- Assigned task
Your answer should consist only of the lines below from the one with "rw [pvLoopA_eq]" through the one with "rw [List.map_id]", copied exactly.

- Available data
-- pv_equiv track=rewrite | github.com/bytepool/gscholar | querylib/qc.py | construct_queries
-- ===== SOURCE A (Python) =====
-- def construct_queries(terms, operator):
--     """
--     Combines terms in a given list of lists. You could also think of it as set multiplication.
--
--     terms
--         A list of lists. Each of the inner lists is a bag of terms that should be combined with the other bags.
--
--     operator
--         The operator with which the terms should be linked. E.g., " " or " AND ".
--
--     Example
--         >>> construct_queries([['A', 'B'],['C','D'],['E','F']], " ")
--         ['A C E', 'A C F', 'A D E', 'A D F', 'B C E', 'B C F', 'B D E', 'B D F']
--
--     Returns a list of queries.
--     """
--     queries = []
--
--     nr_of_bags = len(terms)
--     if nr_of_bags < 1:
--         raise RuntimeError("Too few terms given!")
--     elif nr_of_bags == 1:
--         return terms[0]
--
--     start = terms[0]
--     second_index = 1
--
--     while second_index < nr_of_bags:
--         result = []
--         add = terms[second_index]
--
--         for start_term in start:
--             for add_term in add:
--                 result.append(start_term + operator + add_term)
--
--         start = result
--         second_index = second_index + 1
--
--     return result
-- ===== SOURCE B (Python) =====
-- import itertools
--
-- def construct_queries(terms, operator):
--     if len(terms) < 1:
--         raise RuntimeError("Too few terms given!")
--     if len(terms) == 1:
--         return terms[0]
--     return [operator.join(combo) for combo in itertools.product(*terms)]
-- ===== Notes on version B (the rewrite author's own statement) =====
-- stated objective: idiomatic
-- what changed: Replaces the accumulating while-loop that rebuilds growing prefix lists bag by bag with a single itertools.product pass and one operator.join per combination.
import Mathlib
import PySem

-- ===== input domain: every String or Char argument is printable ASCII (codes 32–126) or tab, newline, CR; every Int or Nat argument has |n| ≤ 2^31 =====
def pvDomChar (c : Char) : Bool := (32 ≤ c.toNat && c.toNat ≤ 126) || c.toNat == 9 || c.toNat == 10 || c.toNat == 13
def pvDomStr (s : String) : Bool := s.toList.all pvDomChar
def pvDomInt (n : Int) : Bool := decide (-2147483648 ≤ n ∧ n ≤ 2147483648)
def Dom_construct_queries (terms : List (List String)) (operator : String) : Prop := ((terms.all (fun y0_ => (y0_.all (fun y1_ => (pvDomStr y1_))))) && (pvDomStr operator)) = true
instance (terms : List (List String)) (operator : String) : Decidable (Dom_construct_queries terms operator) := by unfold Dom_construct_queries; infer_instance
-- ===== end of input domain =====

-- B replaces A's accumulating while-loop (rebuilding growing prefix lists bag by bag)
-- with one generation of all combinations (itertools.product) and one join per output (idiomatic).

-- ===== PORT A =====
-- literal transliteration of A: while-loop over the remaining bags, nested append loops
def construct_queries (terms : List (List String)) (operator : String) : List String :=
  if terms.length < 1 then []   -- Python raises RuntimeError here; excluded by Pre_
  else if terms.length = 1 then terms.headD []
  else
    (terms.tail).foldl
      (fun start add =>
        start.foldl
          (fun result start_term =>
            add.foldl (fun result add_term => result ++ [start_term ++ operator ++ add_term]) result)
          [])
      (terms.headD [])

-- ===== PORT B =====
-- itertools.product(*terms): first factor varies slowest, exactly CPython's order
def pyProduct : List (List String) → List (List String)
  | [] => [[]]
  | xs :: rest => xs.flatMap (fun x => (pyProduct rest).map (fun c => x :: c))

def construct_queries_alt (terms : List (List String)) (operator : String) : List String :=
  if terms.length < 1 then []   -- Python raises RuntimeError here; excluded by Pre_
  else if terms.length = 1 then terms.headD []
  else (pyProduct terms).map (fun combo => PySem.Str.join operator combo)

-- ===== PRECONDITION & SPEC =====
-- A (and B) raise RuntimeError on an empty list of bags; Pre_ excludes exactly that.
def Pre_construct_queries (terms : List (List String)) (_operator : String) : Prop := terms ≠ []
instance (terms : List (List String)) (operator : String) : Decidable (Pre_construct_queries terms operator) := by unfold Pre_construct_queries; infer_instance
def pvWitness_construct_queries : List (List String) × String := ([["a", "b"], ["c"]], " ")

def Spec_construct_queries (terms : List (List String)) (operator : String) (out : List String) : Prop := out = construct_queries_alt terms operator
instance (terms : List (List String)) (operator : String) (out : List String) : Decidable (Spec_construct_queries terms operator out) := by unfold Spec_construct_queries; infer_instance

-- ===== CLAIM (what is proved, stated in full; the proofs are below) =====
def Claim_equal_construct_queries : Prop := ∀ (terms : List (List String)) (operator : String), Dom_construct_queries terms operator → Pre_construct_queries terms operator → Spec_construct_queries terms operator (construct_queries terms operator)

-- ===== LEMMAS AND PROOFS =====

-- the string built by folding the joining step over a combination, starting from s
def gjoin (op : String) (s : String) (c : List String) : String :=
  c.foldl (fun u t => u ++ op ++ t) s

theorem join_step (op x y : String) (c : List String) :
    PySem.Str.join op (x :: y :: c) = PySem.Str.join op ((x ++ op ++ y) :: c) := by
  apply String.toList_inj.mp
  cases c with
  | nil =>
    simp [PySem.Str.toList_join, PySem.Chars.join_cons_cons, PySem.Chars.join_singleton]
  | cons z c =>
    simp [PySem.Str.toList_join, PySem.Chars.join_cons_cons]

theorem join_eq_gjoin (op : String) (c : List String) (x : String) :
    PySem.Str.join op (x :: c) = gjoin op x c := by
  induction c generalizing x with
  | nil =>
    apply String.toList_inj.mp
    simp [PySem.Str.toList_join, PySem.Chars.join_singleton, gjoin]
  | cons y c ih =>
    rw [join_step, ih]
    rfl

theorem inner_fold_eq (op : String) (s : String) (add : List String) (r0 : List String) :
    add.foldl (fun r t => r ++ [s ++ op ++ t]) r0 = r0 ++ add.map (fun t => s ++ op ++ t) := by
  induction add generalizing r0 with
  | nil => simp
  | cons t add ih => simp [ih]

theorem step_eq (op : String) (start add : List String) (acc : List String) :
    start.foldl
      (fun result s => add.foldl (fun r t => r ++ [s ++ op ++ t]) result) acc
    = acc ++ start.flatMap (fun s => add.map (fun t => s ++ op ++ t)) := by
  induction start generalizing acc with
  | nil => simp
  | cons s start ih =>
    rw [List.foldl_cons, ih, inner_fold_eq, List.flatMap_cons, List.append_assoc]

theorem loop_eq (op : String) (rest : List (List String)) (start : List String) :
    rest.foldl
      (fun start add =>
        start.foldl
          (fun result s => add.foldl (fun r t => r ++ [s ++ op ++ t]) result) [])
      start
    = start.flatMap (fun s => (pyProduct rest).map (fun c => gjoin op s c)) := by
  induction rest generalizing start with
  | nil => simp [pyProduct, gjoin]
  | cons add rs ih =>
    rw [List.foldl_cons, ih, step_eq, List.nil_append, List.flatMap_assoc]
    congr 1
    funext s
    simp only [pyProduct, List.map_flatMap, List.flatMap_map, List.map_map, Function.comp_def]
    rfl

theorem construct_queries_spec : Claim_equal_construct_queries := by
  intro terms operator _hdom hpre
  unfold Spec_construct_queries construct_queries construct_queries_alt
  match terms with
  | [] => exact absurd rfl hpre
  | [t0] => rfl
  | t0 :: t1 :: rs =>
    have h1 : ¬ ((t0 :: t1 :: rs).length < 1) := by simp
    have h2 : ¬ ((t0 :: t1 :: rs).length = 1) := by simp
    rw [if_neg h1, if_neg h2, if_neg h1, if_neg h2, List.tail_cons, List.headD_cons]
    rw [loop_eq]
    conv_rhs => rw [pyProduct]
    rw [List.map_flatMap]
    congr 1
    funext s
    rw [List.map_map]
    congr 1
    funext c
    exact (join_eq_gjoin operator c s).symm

--

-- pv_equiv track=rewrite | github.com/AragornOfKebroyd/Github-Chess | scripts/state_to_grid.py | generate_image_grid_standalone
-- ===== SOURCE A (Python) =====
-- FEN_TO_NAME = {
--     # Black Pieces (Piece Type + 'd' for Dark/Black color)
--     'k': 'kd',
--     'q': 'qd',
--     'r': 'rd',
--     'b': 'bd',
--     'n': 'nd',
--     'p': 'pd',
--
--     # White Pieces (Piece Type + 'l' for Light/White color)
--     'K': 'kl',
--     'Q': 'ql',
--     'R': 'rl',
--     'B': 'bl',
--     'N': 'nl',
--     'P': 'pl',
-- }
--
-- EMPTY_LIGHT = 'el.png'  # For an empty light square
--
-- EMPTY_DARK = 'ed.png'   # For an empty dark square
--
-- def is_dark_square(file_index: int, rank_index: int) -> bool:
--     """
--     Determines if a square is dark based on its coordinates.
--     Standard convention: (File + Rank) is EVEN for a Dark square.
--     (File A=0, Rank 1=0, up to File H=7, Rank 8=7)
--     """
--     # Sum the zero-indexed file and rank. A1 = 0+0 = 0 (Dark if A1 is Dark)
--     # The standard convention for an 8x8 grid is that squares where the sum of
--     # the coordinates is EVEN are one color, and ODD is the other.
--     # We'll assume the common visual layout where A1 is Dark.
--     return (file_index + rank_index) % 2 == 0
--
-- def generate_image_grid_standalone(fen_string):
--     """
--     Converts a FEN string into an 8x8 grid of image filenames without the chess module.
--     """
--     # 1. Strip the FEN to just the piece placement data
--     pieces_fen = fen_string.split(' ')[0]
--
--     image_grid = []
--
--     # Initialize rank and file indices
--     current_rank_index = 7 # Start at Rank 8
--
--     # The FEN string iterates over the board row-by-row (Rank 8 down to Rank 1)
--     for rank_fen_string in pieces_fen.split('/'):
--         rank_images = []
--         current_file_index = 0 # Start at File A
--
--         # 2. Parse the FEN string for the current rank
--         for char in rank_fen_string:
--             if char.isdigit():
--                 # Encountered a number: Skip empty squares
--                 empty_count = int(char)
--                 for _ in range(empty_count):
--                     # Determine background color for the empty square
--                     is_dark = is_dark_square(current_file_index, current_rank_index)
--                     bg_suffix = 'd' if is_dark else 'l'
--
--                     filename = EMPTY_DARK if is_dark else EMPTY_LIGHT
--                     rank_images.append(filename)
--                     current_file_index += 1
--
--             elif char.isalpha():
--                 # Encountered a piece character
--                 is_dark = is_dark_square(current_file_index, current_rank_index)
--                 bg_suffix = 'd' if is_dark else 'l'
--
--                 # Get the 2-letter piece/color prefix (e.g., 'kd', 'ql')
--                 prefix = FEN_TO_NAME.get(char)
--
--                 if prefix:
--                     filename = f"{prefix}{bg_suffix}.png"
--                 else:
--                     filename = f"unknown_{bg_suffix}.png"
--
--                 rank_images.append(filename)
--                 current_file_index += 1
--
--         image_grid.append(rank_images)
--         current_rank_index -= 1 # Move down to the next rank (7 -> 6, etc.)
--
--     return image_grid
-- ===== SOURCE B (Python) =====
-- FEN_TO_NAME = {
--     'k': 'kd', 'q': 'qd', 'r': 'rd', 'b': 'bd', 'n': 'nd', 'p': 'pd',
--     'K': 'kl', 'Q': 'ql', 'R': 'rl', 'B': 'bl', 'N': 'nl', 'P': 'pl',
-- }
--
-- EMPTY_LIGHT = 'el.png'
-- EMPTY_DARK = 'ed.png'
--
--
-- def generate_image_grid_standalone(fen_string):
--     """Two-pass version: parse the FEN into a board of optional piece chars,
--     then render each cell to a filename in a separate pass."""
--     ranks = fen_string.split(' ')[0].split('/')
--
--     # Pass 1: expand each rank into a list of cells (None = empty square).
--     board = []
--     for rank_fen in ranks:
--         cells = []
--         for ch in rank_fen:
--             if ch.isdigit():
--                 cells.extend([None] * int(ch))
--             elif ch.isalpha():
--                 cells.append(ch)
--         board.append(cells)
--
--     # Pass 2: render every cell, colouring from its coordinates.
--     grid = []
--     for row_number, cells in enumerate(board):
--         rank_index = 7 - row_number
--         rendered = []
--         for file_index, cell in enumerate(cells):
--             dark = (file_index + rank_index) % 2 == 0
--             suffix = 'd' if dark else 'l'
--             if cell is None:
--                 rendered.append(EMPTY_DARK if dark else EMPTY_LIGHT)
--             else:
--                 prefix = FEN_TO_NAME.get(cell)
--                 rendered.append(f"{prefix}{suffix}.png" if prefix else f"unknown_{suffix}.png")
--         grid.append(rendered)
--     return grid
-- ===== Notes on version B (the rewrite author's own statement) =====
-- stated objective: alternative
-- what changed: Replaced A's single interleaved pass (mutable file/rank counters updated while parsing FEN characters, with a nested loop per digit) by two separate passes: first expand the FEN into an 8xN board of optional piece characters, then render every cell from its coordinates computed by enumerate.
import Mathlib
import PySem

* * *

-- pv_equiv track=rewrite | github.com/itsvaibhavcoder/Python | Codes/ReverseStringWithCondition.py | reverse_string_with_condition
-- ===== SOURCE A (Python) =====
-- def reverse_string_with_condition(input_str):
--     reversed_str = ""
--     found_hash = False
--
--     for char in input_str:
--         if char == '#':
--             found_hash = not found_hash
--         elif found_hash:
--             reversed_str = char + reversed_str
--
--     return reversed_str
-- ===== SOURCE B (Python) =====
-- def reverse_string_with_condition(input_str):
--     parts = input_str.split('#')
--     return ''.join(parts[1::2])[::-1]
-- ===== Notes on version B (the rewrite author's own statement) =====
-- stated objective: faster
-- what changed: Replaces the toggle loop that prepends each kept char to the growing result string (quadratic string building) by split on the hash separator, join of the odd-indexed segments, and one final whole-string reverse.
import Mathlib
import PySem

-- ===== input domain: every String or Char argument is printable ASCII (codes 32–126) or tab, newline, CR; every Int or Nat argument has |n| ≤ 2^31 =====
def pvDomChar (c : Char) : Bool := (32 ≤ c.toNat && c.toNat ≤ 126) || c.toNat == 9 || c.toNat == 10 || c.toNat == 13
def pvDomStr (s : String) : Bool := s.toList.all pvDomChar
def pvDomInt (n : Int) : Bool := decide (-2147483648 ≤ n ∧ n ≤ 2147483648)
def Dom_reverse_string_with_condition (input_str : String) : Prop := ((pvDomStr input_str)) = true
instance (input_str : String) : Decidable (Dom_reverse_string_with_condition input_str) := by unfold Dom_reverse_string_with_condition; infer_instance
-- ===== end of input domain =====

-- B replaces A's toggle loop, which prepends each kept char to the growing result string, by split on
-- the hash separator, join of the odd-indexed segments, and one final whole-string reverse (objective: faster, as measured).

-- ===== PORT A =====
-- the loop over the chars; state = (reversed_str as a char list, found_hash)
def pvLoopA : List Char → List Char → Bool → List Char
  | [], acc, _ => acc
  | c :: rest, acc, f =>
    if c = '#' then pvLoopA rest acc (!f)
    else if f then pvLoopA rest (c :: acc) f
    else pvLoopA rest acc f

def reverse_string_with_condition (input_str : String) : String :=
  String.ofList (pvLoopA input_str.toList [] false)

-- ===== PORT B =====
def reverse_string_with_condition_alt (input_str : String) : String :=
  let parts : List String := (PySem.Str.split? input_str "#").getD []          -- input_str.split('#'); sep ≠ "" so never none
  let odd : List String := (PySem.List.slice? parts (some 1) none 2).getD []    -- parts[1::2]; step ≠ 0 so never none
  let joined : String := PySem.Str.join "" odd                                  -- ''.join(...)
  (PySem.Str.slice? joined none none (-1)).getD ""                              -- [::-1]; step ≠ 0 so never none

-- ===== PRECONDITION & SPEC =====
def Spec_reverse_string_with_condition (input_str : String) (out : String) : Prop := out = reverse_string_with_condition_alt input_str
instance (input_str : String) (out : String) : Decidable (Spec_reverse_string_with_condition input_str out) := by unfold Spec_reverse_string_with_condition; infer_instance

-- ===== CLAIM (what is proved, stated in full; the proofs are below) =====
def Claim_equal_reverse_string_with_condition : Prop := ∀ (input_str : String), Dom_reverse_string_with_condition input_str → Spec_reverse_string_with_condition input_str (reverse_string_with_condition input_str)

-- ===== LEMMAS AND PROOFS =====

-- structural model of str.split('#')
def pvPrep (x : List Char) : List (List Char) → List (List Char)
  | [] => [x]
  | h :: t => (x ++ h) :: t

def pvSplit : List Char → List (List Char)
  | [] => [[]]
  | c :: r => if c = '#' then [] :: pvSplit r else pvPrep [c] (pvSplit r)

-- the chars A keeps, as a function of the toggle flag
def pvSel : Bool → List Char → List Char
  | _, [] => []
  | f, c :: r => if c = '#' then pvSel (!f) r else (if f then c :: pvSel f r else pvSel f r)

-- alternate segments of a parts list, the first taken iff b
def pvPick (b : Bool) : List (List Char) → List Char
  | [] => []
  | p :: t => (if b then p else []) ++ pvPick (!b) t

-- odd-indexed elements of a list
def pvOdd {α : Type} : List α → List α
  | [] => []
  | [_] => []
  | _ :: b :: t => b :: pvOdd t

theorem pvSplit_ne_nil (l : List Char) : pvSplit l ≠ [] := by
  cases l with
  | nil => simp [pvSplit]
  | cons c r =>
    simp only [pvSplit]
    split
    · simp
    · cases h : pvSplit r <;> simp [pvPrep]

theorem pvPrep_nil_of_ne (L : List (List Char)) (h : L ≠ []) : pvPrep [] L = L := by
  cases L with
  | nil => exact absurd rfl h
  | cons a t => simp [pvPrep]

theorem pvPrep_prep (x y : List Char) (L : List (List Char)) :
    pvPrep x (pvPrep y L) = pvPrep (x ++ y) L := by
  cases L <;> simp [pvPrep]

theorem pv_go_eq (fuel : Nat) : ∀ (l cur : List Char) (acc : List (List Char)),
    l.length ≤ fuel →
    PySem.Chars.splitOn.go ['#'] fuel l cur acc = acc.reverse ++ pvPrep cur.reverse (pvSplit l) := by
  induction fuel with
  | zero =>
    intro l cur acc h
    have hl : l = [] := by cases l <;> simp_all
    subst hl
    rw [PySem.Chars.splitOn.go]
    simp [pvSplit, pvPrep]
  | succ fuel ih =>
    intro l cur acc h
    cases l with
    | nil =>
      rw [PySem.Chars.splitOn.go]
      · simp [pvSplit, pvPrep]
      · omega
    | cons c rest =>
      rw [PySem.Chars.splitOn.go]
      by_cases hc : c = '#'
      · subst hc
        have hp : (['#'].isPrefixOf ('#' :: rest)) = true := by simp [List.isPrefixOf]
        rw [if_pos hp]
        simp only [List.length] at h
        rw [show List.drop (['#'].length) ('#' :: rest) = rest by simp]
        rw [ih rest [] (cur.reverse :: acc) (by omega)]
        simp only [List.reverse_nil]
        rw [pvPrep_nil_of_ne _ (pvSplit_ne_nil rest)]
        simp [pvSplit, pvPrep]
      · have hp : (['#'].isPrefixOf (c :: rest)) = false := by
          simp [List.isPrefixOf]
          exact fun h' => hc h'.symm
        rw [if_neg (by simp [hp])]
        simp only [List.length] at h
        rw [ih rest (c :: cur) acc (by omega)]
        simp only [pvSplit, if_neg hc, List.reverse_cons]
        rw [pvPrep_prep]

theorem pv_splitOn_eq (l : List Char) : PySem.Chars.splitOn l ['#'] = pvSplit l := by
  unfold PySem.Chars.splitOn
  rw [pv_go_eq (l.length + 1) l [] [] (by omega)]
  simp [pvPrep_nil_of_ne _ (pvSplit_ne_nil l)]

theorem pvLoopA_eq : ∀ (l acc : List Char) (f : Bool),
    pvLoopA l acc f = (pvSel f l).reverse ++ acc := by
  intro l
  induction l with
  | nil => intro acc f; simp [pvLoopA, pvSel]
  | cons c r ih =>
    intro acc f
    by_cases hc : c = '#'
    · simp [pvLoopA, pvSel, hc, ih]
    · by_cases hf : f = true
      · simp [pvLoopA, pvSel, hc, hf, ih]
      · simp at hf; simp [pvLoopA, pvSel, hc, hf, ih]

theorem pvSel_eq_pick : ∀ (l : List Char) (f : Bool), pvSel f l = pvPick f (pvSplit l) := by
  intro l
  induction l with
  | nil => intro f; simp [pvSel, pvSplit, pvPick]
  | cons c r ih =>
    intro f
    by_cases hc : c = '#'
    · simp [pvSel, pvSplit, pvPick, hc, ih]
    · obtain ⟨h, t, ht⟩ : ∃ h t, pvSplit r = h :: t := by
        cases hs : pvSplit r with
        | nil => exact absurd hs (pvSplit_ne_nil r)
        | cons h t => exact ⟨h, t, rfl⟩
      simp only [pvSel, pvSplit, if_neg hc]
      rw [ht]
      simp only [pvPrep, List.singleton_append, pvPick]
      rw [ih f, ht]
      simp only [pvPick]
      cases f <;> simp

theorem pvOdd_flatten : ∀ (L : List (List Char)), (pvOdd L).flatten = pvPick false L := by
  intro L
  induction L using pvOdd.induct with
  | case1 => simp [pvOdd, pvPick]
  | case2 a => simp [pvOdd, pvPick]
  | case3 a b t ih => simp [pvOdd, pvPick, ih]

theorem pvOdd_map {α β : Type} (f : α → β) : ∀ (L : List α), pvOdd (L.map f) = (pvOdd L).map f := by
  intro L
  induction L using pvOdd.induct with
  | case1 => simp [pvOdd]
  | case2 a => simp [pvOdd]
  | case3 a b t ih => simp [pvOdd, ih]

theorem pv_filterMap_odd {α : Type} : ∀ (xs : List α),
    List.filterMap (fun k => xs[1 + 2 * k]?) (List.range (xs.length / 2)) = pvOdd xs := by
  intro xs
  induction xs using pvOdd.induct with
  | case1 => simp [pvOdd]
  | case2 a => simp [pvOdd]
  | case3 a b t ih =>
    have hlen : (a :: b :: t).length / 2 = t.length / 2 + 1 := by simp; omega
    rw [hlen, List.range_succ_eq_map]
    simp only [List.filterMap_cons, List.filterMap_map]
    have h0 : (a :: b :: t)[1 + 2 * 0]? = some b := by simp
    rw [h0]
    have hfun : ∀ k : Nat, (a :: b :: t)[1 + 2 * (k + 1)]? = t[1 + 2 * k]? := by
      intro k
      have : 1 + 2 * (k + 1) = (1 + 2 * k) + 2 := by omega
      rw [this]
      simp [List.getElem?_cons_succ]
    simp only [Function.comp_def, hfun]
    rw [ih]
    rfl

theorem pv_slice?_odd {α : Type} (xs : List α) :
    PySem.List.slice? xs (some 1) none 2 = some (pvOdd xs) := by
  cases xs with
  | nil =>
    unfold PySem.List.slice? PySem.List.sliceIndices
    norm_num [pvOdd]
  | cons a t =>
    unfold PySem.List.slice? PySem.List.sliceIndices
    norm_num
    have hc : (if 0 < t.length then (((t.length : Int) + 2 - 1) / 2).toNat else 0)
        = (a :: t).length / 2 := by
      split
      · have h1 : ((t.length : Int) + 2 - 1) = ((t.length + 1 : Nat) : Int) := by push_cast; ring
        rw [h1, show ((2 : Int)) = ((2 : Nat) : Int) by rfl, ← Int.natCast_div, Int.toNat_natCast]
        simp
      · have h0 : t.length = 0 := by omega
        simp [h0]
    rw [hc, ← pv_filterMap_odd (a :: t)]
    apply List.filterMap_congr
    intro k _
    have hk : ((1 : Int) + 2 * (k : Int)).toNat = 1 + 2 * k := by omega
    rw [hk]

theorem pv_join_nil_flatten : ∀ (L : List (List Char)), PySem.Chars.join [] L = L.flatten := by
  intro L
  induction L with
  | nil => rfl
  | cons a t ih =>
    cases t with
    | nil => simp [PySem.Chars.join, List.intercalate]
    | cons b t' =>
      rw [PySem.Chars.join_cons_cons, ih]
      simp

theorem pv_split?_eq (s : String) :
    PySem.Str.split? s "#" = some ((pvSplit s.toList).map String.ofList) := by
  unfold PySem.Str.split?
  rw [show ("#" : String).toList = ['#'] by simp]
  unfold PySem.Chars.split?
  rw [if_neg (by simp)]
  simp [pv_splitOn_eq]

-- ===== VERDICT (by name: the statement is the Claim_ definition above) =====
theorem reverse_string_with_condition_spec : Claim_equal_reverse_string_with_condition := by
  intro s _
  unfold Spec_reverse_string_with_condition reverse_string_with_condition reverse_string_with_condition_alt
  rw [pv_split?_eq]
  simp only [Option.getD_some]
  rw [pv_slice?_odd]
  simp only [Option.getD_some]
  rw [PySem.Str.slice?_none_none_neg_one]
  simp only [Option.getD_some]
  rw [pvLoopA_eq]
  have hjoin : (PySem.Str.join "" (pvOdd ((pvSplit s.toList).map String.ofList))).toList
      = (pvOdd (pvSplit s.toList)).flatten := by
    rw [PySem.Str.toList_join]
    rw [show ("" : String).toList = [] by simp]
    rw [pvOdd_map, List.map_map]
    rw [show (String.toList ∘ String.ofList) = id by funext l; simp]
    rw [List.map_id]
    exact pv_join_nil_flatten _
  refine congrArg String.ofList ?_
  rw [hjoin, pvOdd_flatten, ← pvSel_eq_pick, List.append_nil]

- Solution below
  rw [pvLoopA_eq]
  have hjoin : (PySem.Str.join "" (pvOdd ((pvSplit s.toList).map String.ofList))).toList
      = (pvOdd (pvSplit s.toList)).flatten := by
    rw [PySem.Str.toList_join]
    rw [show ("" : String).toList = [] by simp]
    rw [pvOdd_map, List.map_map]
    rw [show (String.toList ∘ String.ofList) = id by funext l; simp]
    rw [List.map_id]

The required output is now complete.